* _What this task involves_
Find the line in the data below that contains "have hempty : pvMapVal". Return that line and all the lines after it, unchanged.

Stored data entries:
-- pv_equiv track=rewrite | github.com/AnkushGuptaQA/PythonforDQE12 | functions.py | get_max_value_indices
-- ===== SOURCE A (Python) =====
-- from typing import List, Dict, Tuple
--
-- def get_max_value_indices(dicts_list: List[Dict[str, int]]) -> Dict[str, Tuple[int, int]]:
--     """Returns a dictionary mapping each key to max_value, dict_index_with_max_value."""
--     common_dict = {}
--     for dict_index, single_dict in enumerate(dicts_list):
--         for key, value in single_dict.items():
--             if key in common_dict:
--                 current_value, max_index = common_dict[key]
--                 if value > current_value:
--                     common_dict[key] = (value, dict_index + 1)
--             else:
--                 common_dict[key] = (value, dict_index + 1)
--     return common_dict
-- ===== SOURCE B (Python) =====
-- def get_max_value_indices(dicts_list):
--     """Group-then-reduce: collect (value, dict_index) pairs per key, then pick each key's first maximal pair."""
--     groups = {}
--     for dict_index, single_dict in enumerate(dicts_list, start=1):
--         for key, value in single_dict.items():
--             groups.setdefault(key, []).append((value, dict_index))
--     return {key: max(pairs, key=lambda p: p[0]) for key, pairs in groups.items()}
-- ===== Notes on version B (the rewrite author's own statement) =====
-- stated objective: alternative
-- what changed: A keeps a running (max, index) per key updated in one stream; B first groups all (value, dict_index) pairs per key with enumerate+setdefault, then reduces each group with max(pairs, key=first component), which picks the earliest index on ties just like A's strict-> update.
import Mathlib
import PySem

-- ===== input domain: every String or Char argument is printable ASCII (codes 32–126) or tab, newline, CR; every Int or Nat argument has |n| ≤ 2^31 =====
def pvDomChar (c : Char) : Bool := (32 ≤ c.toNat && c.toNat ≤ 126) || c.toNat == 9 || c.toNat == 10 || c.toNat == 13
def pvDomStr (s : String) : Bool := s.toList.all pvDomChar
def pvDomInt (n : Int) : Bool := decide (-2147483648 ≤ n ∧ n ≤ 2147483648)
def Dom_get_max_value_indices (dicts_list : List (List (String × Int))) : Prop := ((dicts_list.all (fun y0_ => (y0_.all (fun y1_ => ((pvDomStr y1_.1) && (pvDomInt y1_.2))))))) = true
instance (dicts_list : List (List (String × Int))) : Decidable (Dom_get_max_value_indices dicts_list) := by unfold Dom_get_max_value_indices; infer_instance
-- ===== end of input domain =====

-- B replaces A's running-max stream over a single dict by a group-then-reduce decomposition
-- (collect each key's (value, index) pairs, then take the first maximum per key); same cost, alternative structure.

-- ===== PORT A =====
def get_max_value_indices (dicts_list : List (List (String × Int))) : List (String × Int × Int) :=
  ((PySem.List.enumerate dicts_list 0).foldl
    (fun common_dict p =>
      p.2.foldl (fun common_dict kv =>
        if common_dict.contains kv.1 then
          -- current_value, max_index = common_dict[key]  (key is present here)
          if kv.2 > (common_dict.getD kv.1 (0, 0)).1 then
            common_dict.insert kv.1 (kv.2, p.1 + 1)
          else common_dict
        else common_dict.insert kv.1 (kv.2, p.1 + 1)) common_dict)
    PySem.Dict.empty).items

-- ===== PORT B =====
def get_max_value_indices_alt (dicts_list : List (List (String × Int))) : List (String × Int × Int) :=
  let groups : PySem.Dict String (List (Int × Int)) :=
    (PySem.List.enumerate dicts_list 1).foldl
      (fun groups p =>
        p.2.foldl (fun groups kv => groups.modify kv.1 [] (· ++ [(kv.2, p.1)])) groups)
      PySem.Dict.empty
  -- {key: max(pairs, key=lambda q: q[0]) for key, pairs in groups.items()}  (pairs is never empty)
  groups.items.map (fun p => (p.1,
    match PySem.List.max? p.2 (fun q => q.1) with
    | some m => m
    | none => (0, 0)))

-- ===== PRECONDITION & SPEC =====
def Spec_get_max_value_indices (dicts_list : List (List (String × Int))) (out : List (String × Int × Int)) : Prop := out = get_max_value_indices_alt dicts_list
instance (dicts_list : List (List (String × Int))) (out : List (String × Int × Int)) : Decidable (Spec_get_max_value_indices dicts_list out) := by unfold Spec_get_max_value_indices; infer_instance

-- ===== CLAIM (what is proved, stated in full; the proofs are below) =====
def Claim_equal_get_max_value_indices : Prop := ∀ (dicts_list : List (List (String × Int))), Dom_get_max_value_indices dicts_list → Spec_get_max_value_indices dicts_list (get_max_value_indices dicts_list)

-- ===== LEMMAS AND PROOFS =====

def pvStepA (d : PySem.Dict String (Int × Int)) (t : String × Int × Int) : PySem.Dict String (Int × Int) :=
  if d.contains t.1 then
    if t.2.1 > (d.getD t.1 (0, 0)).1 then d.insert t.1 (t.2.1, t.2.2) else d
  else d.insert t.1 (t.2.1, t.2.2)

def pvStepG (g : PySem.Dict String (List (Int × Int))) (t : String × Int × Int) : PySem.Dict String (List (Int × Int)) :=
  g.modify t.1 [] (· ++ [t.2])

def pvBmax (ps : List (Int × Int)) : Int × Int :=
  match PySem.List.max? ps (fun q => q.1) with
  | some m => m
  | none => (0, 0)

def pvMapVal (g : PySem.Dict String (List (Int × Int))) : PySem.Dict String (Int × Int) :=
  PySem.Dict.mk (g.items.map (fun p => (p.1, pvBmax p.2)))

def pvFlat (dicts_list : List (List (String × Int))) : List (String × Int × Int) :=
  (PySem.List.enumerate dicts_list 1).flatMap (fun p => p.2.map (fun kv => (kv.1, kv.2, p.1)))

lemma pv_enumerate_shift {α : Type} (xs : List α) (s : Int) :
    PySem.List.enumerate xs (s + 1) = (PySem.List.enumerate xs s).map (fun p => (p.1 + 1, p.2)) := by
  induction xs generalizing s with
  | nil => simp [PySem.List.enumerate_nil]
  | cons x t ih =>
    simp [PySem.List.enumerate_cons, ih (s + 1)]

lemma pv_portA_flat (dl : List (List (String × Int))) :
    get_max_value_indices dl = ((pvFlat dl).foldl pvStepA PySem.Dict.empty).items := by
  unfold get_max_value_indices pvFlat
  rw [show (1 : Int) = 0 + 1 from rfl, pv_enumerate_shift]
  simp [List.foldl_flatMap, List.foldl_map, pvStepA]

lemma pv_portB_flat (dl : List (List (String × Int))) :
    get_max_value_indices_alt dl = (pvMapVal ((pvFlat dl).foldl pvStepG PySem.Dict.empty)).items := by
  unfold get_max_value_indices_alt pvFlat pvMapVal pvBmax
  simp [List.foldl_flatMap, List.foldl_map, pvStepG]

lemma pv_keys_mapVal (g : PySem.Dict String (List (Int × Int))) : (pvMapVal g).keys = g.keys := by
  simp [pvMapVal, PySem.Dict.keys]

lemma pv_contains_mapVal (g : PySem.Dict String (List (Int × Int))) (k : String) :
    (pvMapVal g).contains k = g.contains k := by
  rw [PySem.Dict.contains_eq_decide_mem_keys, PySem.Dict.contains_eq_decide_mem_keys, pv_keys_mapVal]

lemma pv_items_mk {κ ν : Type} [BEq κ] (l : List (κ × ν)) : (PySem.Dict.mk l).items = l := rfl

lemma pv_bmax_append (ps : List (Int × Int)) (x : Int × Int) (hps : ps ≠ []) :
    pvBmax (ps ++ [x]) = if (pvBmax ps).1 < x.1 then x else pvBmax ps := by
  obtain ⟨m, hm⟩ : ∃ m, PySem.List.max? ps (fun q => q.1) = some m := by
    cases h : PySem.List.max? ps (fun q => q.1) with
    | none => exact absurd ((PySem.List.max?_eq_none_iff ps _).mp h) hps
    | some m => exact ⟨m, rfl⟩
  have happ : PySem.List.max? (ps ++ [x]) (fun q => q.1)
      = if m.1 < x.1 then some x else some m := by
    unfold PySem.List.max? at hm ⊢
    rw [List.foldl_append, hm]
    simp [List.foldl]
  by_cases hlt : m.1 < x.1 <;> simp [pvBmax, happ, hm, hlt]

lemma pv_step_lemma (g : PySem.Dict String (List (Int × Int))) (t : String × Int × Int)
    (hn : g.keys.Nodup) (hne : ∀ p ∈ g.items, p.2 ≠ []) :
    pvStepA (pvMapVal g) t = pvMapVal (pvStepG g t) := by
  by_cases hc : g.contains t.1
  · -- key already present
    obtain ⟨ps, hget⟩ : ∃ ps, g.get? t.1 = some ps := by
      cases h : g.get? t.1 with
      | none => rw [(PySem.Dict.get?_eq_none_iff_contains g t.1).mp h] at hc; simp at hc
      | some v => exact ⟨v, rfl⟩
    have hmem : (t.1, ps) ∈ g.items := PySem.Dict.mem_items_of_get?_eq_some g hget
    have hps : ps ≠ [] := hne _ hmem
    have hgd : g.getD t.1 [] = ps := PySem.Dict.getD_of_get?_eq_some g _ hget
    have hmvmem : (t.1, pvBmax ps) ∈ (pvMapVal g).items := by
      simpa [pvMapVal] using List.mem_map_of_mem (f := fun p => (p.1, pvBmax p.2)) hmem
    have hnmv : (pvMapVal g).keys.Nodup := by rw [pv_keys_mapVal]; exact hn
    have hgdmv : (pvMapVal g).getD t.1 (0, 0) = pvBmax ps :=
      PySem.Dict.getD_of_mem_items _ hmvmem hnmv _
    have huniq : ∀ p ∈ g.items, p.1 = t.1 → p = (t.1, ps) := by
      intro p hp hpk
      have := PySem.Dict.get?_of_mem_items g (k := p.1) (v := p.2) (by simpa using hp) hn
      rw [hpk, hget] at this
      cases p; simp_all
    have hcv : (pvMapVal g).contains t.1 = true := by rw [pv_contains_mapVal]; exact hc
    have hstepG : pvStepG g t = g.insert t.1 (ps ++ [t.2]) := by
      simp [pvStepG, PySem.Dict.modify, hgd]
    rw [hstepG]
    unfold pvStepA
    rw [hcv, hgdmv]
    by_cases hv : t.2.1 > (pvBmax ps).1
    · rw [if_pos rfl, if_pos hv]
      apply PySem.Dict.ext
      rw [PySem.Dict.items_insert_of_contains _ _ hcv]
      simp only [pvMapVal, pv_items_mk]
      rw [PySem.Dict.items_insert_of_contains _ _ hc]
      simp only [List.map_map]
      apply List.map_congr_left
      intro p hp
      by_cases hpk : p.1 = t.1
      · have hpe := huniq p hp hpk
        subst hpe
        simp [pv_bmax_append ps t.2 hps, hv]
      · simp [hpk]
    · rw [if_pos rfl, if_neg hv]
      apply PySem.Dict.ext
      simp only [pvMapVal, pv_items_mk]
      rw [PySem.Dict.items_insert_of_contains _ _ hc]
      simp only [List.map_map]
      apply List.map_congr_left
      intro p hp
      by_cases hpk : p.1 = t.1
      · have hpe := huniq p hp hpk
        subst hpe
        have : ¬ (pvBmax ps).1 < t.2.1 := hv
        simp [pv_bmax_append ps t.2 hps, this]
      · simp [hpk]
  · -- new key: both sides append it
    have hcb : g.contains t.1 = false := by simpa using hc
    have hcv : (pvMapVal g).contains t.1 = false := by rw [pv_contains_mapVal]; exact hcb
    have hgd : g.getD t.1 [] = [] := PySem.Dict.getD_of_not_contains g _ hcb
    have hstepG : pvStepG g t = g.insert t.1 [t.2] := by
      simp [pvStepG, PySem.Dict.modify, hgd]
    rw [hstepG]
    unfold pvStepA
    rw [hcv]
    simp only [Bool.false_eq_true, if_false]
    apply PySem.Dict.ext
    rw [PySem.Dict.items_insert_of_not_contains _ _ hcv]
    simp only [pvMapVal, pv_items_mk]
    rw [PySem.Dict.items_insert_of_not_contains _ _ hcb]
    simp [pvBmax, PySem.List.max?]

lemma pv_main (l : List (String × Int × Int)) :
    ∀ (g : PySem.Dict String (List (Int × Int))), g.keys.Nodup → (∀ p ∈ g.items, p.2 ≠ []) →
    l.foldl pvStepA (pvMapVal g) = pvMapVal (l.foldl pvStepG g) := by
  induction l with
  | nil => intro g _ _; rfl
  | cons t l ih =>
    intro g hn hne
    rw [List.foldl_cons, List.foldl_cons, pv_step_lemma g t hn hne]
    apply ih
    · -- keys stay Nodup through modify (= insert)
      simp only [pvStepG, PySem.Dict.modify]
      exact PySem.Dict.nodup_keys_insert _ _ _ hn
    · intro p hp
      simp only [pvStepG, PySem.Dict.modify] at hp
      rcases (PySem.Dict.mem_items_insert _ _ _ _).mp hp with h | ⟨h, _⟩
      · subst h; simp
      · exact hne _ h

-- ===== VERDICT (by name: the statement is the Claim_ definition above) =====
theorem get_max_value_indices_spec : Claim_equal_get_max_value_indices := by
  intro dl _
  unfold Spec_get_max_value_indices
  rw [pv_portA_flat, pv_portB_flat]
  have h := pv_main (pvFlat dl) PySem.Dict.empty PySem.Dict.nodup_keys_empty (by simp [PySem.Dict.empty])
  have hempty : pvMapVal PySem.Dict.empty = PySem.Dict.empty := rfl
  rw [hempty] at h
  rw [h]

* _Answer below_
  have hempty : pvMapVal PySem.Dict.empty = PySem.Dict.empty := rfl
  rw [hempty] at h
  rw [h]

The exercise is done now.